Task prompt >>
Lines with "toList" in them are to be located in the listing below and copied.

Provided data >>
============
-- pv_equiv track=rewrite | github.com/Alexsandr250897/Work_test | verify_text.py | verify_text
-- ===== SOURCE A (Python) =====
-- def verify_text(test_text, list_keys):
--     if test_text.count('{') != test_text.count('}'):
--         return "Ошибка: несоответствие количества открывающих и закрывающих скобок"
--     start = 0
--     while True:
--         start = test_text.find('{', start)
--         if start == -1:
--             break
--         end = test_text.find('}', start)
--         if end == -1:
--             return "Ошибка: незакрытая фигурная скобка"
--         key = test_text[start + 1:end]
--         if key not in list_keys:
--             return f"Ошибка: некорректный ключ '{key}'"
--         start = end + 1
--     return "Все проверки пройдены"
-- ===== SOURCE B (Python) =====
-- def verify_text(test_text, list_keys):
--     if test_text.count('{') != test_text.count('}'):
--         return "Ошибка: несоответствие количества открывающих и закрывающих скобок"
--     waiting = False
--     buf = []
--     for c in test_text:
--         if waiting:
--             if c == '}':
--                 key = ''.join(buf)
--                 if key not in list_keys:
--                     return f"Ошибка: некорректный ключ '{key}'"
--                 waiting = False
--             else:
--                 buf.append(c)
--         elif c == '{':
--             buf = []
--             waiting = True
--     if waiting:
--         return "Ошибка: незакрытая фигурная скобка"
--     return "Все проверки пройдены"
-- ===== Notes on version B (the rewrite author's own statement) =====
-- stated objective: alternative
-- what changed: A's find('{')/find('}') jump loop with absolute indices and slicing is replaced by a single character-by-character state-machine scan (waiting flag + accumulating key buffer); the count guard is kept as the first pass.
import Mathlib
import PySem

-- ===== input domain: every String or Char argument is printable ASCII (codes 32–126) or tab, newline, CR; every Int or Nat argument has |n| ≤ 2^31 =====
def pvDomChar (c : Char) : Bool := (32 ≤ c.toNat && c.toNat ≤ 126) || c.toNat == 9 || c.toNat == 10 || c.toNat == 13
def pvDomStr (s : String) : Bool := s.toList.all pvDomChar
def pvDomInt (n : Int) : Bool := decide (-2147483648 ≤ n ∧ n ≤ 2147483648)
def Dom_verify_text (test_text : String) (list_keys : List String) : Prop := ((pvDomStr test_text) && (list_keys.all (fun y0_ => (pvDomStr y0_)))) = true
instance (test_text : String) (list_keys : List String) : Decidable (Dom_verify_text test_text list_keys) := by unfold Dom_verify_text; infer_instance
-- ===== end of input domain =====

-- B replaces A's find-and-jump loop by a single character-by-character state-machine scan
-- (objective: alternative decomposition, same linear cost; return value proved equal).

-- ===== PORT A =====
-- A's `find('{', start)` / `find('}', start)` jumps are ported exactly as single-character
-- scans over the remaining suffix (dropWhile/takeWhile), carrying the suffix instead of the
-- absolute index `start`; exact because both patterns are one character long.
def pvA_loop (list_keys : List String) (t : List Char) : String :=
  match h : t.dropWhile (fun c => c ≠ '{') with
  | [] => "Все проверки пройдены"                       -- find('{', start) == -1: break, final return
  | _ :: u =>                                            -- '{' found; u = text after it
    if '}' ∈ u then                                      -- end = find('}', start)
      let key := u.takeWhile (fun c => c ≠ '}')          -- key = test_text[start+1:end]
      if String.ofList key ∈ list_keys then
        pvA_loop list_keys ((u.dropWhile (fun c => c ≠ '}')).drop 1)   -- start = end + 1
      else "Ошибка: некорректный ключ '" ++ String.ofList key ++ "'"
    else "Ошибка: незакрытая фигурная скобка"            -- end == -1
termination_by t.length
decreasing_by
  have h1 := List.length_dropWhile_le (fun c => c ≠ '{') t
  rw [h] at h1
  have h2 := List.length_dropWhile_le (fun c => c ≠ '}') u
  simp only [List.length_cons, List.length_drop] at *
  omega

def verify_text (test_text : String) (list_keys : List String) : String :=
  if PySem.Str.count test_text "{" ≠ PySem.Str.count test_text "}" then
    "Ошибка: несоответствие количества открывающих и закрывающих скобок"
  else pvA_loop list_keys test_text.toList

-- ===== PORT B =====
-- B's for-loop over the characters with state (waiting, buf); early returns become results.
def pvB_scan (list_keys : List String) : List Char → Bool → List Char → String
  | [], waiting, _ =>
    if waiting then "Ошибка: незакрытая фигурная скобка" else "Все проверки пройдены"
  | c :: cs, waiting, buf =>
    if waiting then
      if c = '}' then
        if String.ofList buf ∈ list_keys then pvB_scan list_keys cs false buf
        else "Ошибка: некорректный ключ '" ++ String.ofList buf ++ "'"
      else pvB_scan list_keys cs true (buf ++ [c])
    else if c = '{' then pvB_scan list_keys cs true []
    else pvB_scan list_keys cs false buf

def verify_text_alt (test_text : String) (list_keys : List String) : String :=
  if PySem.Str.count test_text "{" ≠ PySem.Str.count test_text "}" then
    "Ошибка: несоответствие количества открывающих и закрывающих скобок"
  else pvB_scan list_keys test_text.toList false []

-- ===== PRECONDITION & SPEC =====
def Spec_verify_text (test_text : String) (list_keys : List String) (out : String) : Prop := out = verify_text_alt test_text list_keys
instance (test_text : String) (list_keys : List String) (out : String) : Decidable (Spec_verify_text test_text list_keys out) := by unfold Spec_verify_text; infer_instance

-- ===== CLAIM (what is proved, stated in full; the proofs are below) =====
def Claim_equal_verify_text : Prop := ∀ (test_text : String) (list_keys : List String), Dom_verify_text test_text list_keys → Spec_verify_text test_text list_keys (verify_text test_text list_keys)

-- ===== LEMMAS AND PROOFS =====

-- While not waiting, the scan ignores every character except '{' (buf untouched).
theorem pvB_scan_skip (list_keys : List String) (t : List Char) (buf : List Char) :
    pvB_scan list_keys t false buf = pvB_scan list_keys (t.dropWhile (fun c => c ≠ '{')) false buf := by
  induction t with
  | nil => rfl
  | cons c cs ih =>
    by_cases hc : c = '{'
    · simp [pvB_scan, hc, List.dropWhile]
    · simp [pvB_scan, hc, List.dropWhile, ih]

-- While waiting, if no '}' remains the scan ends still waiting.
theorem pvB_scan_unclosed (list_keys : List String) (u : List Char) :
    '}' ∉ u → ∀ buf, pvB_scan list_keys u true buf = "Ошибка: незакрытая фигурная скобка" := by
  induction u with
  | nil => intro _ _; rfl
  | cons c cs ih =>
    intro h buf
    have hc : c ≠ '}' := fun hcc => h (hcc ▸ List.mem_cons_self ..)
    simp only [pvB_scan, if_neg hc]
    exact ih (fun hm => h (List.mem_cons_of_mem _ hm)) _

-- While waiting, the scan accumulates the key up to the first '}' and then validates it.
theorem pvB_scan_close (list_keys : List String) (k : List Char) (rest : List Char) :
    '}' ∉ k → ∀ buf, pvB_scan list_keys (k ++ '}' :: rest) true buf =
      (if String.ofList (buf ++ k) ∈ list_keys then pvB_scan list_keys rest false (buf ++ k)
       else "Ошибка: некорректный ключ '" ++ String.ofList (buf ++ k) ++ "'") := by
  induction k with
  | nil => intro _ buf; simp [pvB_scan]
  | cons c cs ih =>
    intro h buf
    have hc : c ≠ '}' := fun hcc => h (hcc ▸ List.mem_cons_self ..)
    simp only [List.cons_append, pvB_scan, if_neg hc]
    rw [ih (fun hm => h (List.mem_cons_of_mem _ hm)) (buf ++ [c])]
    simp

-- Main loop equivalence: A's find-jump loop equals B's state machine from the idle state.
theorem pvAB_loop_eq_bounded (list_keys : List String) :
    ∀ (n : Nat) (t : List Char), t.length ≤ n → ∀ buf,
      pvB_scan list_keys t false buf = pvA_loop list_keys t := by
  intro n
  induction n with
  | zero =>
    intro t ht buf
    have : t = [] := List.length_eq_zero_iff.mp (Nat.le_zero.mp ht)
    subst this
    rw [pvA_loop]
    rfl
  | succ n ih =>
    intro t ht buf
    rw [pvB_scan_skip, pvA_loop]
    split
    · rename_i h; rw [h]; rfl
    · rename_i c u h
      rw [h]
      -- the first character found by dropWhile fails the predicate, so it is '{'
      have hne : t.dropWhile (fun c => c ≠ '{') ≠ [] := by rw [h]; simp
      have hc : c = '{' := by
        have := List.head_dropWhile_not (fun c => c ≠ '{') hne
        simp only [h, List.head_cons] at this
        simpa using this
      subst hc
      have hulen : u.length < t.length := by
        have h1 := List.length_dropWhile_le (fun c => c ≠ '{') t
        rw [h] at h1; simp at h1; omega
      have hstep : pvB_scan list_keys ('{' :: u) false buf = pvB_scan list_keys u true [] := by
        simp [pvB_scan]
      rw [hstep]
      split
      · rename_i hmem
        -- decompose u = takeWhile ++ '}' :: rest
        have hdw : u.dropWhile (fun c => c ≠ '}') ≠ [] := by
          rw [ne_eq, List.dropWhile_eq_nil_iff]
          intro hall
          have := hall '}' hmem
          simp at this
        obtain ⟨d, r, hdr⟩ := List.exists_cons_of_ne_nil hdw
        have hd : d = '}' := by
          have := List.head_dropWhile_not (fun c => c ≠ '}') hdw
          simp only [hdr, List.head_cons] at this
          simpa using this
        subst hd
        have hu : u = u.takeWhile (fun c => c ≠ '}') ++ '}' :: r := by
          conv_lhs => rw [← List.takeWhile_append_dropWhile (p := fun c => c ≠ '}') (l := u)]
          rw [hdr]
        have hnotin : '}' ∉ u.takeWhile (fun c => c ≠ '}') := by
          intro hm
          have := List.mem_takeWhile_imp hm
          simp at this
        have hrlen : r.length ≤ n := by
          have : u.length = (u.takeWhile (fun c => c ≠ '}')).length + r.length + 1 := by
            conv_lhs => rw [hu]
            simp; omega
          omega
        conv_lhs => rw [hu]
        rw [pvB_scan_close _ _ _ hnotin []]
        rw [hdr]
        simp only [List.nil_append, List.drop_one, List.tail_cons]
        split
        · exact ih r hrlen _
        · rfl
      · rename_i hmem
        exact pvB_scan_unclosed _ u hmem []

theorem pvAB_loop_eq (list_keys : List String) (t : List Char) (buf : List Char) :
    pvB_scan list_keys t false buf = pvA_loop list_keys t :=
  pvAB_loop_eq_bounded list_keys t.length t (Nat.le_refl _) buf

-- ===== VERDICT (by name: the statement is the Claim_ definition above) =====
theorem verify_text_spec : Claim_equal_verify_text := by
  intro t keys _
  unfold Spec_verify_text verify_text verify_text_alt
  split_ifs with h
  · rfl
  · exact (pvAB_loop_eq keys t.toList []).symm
============
Task solution >>
def pvDomStr (s : String) : Bool := s.toList.all pvDomChar
  else pvA_loop list_keys test_text.toList
  else pvB_scan list_keys test_text.toList false []
  · exact (pvAB_loop_eq keys t.toList []).symm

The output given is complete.